Saved entries
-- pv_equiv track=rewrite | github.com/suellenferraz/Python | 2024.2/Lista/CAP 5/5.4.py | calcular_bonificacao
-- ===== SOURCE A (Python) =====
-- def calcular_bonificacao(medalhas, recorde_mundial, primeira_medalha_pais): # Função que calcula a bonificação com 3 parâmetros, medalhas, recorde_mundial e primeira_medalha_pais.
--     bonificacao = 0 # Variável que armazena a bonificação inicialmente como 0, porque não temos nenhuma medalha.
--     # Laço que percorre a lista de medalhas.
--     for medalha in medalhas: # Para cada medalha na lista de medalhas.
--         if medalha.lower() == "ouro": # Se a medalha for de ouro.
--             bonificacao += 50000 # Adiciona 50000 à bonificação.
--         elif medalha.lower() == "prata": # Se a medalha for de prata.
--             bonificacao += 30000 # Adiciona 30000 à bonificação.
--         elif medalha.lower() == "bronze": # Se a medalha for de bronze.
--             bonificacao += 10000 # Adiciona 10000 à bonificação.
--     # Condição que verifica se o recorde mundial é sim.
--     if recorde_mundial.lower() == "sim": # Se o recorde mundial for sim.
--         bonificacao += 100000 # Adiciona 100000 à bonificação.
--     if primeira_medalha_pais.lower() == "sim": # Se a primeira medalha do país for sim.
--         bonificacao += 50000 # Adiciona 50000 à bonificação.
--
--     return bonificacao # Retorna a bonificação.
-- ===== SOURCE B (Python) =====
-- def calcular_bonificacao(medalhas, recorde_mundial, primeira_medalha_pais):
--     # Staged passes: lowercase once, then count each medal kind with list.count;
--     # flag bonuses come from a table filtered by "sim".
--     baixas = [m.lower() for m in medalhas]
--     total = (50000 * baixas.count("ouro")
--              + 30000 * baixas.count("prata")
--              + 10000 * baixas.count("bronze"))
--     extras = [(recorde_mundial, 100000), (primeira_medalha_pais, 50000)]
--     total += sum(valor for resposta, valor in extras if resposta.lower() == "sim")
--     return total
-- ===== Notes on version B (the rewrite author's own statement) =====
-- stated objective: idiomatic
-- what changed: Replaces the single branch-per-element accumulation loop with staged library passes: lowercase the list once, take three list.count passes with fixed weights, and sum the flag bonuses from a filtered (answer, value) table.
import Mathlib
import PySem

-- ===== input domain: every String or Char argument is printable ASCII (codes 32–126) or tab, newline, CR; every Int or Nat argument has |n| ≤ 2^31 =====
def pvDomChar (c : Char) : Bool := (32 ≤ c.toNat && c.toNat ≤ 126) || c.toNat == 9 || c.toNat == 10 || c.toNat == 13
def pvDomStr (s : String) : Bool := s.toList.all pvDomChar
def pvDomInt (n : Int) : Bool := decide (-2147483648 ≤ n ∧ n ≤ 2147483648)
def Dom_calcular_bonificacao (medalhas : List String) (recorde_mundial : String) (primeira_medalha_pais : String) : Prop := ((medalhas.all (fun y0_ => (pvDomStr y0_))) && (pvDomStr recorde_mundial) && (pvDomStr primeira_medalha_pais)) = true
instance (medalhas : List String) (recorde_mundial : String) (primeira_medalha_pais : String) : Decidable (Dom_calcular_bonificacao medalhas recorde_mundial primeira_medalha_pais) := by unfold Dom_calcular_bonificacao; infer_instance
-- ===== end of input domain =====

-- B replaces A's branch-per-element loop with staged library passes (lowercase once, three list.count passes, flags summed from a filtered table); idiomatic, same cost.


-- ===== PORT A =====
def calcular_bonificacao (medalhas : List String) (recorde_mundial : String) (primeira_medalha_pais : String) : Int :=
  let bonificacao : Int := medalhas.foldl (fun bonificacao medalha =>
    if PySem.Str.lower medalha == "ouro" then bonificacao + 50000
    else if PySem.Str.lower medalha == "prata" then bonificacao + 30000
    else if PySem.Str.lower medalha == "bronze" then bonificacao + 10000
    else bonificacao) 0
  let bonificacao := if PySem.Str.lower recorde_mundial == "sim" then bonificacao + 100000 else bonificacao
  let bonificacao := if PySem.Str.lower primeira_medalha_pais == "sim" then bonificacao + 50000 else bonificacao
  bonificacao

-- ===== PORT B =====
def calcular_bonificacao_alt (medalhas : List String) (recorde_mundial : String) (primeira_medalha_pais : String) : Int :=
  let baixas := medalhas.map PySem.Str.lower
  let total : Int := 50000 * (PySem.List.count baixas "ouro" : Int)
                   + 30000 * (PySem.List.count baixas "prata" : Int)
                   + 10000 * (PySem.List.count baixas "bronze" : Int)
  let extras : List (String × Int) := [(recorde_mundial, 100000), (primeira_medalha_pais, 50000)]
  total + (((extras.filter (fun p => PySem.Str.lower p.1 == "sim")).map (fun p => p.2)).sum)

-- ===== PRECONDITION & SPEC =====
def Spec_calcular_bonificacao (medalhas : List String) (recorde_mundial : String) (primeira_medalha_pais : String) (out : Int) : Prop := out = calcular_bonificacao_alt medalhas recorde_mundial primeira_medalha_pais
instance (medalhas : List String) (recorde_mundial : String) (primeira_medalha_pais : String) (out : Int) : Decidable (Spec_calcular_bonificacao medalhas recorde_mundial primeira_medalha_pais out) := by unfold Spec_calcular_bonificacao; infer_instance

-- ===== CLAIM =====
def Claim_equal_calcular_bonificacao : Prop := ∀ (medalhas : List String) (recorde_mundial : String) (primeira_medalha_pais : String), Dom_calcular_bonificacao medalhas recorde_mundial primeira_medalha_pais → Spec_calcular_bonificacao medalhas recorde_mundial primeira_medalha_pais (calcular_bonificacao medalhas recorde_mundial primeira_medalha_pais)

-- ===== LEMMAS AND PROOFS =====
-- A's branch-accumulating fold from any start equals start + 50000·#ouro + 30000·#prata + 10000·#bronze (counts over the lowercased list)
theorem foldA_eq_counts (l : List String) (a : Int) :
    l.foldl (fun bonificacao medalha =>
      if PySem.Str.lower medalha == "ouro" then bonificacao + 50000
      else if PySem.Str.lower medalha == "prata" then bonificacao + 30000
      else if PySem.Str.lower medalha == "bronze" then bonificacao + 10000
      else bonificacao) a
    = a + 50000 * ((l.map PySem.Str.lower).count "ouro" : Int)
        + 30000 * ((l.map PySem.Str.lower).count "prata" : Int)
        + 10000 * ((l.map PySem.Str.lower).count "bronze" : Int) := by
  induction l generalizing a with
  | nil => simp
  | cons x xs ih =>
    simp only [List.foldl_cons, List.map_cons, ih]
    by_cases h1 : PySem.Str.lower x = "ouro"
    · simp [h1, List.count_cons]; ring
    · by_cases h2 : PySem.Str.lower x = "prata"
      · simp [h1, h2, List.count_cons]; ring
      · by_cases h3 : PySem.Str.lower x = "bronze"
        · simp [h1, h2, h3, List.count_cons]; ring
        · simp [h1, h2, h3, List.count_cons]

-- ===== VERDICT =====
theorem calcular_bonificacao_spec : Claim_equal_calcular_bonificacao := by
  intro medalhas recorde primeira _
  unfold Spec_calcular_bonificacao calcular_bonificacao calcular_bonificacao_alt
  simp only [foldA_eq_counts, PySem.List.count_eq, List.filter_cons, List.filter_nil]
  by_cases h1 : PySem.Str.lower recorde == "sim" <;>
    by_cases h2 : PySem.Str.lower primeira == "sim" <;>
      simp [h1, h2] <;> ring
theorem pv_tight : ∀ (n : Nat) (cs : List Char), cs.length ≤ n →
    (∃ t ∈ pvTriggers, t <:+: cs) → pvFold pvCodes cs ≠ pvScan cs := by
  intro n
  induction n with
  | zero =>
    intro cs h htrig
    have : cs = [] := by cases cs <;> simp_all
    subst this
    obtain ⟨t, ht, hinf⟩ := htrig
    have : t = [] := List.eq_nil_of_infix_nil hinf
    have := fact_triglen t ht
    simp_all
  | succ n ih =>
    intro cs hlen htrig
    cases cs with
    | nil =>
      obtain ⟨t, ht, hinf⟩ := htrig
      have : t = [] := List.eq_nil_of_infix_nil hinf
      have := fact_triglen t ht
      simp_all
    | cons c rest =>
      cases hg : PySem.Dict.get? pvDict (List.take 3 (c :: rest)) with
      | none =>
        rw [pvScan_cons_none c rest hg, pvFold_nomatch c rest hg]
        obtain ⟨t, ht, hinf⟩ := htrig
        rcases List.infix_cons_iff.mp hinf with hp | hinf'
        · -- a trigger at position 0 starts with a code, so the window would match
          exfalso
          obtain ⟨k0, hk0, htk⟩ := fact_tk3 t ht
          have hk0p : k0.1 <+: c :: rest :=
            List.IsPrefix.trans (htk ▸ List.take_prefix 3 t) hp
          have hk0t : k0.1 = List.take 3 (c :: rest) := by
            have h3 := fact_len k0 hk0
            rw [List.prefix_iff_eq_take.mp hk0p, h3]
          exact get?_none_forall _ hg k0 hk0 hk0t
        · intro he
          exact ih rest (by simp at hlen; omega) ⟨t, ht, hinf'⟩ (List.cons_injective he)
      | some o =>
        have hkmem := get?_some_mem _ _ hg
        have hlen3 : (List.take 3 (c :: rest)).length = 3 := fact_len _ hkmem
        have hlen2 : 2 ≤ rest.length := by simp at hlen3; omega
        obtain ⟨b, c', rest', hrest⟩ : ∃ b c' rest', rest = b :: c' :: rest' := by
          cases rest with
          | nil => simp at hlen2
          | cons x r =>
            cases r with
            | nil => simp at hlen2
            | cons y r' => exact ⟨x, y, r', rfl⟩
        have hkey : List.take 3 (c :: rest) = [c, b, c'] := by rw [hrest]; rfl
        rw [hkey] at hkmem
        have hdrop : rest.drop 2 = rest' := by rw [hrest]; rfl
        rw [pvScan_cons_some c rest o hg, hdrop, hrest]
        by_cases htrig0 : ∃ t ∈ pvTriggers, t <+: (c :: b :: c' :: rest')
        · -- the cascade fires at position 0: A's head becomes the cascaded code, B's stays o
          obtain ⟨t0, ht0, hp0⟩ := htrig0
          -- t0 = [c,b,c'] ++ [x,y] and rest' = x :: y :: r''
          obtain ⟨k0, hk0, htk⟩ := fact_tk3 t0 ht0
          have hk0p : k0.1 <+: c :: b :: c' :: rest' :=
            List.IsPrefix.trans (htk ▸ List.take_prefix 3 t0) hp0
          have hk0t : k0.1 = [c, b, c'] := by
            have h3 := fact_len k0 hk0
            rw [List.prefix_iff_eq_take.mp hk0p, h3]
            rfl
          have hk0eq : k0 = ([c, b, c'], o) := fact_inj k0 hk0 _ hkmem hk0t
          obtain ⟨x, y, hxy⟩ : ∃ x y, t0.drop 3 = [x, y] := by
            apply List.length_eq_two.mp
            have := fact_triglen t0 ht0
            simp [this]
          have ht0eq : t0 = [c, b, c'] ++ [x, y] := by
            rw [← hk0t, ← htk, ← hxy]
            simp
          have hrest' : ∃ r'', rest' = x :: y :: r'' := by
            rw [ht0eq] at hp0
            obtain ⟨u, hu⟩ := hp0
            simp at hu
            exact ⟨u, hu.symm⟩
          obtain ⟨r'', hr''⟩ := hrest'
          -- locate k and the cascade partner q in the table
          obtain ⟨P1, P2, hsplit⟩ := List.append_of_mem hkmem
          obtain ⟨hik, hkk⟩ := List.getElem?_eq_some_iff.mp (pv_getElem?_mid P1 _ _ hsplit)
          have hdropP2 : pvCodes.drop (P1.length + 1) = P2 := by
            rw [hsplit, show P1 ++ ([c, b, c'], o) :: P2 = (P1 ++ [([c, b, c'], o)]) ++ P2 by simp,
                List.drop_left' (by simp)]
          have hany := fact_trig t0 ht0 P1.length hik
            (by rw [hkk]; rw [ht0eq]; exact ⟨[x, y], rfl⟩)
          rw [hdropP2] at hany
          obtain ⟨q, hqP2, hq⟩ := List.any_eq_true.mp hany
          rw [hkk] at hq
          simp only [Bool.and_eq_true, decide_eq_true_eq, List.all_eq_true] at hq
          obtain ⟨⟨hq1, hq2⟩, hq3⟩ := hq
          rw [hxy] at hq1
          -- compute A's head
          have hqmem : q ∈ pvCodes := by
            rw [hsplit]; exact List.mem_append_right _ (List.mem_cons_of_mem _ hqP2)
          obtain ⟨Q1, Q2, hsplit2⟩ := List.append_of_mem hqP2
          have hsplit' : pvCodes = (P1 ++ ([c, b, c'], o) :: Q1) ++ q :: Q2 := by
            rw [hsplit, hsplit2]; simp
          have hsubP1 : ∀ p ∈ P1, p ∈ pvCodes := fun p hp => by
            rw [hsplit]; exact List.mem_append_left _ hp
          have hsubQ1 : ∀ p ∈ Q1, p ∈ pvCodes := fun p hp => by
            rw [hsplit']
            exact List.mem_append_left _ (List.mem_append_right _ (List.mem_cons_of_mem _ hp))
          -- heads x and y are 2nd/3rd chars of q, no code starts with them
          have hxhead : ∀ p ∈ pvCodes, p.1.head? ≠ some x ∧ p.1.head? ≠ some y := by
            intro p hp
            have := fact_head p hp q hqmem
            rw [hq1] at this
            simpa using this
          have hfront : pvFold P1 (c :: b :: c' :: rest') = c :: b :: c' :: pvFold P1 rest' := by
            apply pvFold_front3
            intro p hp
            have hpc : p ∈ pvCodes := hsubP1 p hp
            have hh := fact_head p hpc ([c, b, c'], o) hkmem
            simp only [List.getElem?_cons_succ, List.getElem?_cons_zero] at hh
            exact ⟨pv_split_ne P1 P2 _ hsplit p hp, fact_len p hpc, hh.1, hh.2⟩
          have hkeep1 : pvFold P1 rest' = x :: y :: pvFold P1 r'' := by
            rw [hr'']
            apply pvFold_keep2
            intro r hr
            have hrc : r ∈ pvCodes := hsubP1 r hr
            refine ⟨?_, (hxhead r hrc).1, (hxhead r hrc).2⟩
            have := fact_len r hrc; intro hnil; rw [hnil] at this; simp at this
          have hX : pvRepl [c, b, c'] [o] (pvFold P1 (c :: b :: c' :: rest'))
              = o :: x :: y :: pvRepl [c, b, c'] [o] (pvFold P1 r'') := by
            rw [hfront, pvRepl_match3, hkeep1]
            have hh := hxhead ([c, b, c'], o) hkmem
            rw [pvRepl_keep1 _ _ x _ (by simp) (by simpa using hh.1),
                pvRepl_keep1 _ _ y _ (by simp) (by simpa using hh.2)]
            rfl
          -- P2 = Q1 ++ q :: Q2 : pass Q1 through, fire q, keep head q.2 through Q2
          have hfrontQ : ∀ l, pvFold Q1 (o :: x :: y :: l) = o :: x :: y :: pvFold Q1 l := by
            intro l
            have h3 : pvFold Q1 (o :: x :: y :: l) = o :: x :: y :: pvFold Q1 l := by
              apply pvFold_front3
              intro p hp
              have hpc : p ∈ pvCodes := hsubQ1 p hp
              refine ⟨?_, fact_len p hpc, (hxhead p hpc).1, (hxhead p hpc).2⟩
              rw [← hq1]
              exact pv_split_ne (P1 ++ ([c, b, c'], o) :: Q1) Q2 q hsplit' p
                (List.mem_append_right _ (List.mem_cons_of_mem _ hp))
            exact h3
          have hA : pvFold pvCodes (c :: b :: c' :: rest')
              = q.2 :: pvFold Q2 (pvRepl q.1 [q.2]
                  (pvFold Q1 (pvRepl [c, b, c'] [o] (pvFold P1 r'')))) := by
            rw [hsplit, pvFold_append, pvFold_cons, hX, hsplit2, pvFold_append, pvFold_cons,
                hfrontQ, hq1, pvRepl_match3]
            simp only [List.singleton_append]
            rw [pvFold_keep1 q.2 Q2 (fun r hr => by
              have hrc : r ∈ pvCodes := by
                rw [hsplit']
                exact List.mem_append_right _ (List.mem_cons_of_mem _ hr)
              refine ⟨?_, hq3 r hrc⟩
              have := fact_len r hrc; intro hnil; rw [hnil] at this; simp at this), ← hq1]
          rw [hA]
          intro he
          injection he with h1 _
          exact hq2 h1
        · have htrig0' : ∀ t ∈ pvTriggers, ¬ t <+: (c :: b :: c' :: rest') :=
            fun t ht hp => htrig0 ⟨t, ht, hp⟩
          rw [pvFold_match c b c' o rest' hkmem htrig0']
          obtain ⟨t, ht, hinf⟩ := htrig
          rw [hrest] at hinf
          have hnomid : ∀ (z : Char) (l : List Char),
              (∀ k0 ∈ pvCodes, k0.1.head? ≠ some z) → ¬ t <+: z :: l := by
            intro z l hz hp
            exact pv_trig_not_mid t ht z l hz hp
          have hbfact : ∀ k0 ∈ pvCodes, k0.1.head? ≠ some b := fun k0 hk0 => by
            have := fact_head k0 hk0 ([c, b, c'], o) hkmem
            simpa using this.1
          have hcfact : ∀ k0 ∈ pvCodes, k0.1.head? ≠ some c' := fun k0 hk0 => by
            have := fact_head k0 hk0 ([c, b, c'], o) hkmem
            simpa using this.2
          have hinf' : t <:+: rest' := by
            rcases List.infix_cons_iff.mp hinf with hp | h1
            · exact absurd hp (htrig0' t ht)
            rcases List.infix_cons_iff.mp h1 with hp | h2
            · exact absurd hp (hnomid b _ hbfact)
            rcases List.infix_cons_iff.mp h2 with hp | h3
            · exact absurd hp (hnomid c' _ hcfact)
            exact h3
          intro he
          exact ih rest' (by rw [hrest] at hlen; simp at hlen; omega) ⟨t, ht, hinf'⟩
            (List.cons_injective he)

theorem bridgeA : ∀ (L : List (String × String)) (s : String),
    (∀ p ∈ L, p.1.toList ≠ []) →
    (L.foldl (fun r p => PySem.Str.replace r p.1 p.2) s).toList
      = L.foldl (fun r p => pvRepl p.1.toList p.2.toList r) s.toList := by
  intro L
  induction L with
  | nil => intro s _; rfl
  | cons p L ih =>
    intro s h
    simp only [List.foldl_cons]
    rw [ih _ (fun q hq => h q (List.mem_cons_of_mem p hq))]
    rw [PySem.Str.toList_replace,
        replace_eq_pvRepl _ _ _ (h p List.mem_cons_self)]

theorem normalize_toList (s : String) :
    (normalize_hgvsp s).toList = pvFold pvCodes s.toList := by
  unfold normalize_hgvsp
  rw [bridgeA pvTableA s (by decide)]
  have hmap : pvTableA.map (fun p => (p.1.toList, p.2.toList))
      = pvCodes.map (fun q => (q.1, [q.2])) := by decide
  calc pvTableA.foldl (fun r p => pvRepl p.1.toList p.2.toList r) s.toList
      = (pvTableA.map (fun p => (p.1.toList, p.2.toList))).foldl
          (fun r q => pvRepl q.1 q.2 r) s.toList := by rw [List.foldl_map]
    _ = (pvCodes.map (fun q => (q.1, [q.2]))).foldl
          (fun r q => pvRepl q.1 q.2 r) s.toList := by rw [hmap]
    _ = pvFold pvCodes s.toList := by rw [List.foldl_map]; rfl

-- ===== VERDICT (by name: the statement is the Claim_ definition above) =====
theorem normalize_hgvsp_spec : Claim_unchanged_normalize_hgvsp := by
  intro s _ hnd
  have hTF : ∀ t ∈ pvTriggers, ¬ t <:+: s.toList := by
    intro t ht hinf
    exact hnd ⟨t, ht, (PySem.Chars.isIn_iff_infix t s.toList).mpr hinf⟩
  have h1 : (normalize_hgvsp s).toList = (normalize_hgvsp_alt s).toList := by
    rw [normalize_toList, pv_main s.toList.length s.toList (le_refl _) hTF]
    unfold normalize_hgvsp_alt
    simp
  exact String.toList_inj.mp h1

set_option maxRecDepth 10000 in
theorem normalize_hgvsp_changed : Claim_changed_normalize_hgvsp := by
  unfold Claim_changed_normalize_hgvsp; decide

__WHAT TO WORK ON__. Apply a filter for "domain" to the entries and show each line that passes.

__TASK ANSWER__.
-- ===== input domain: every String or Char argument is printable ASCII (codes 32–126) or tab, newline, CR; every Int or Nat argument has |n| ≤ 2^31 =====
-- ===== end of input domain =====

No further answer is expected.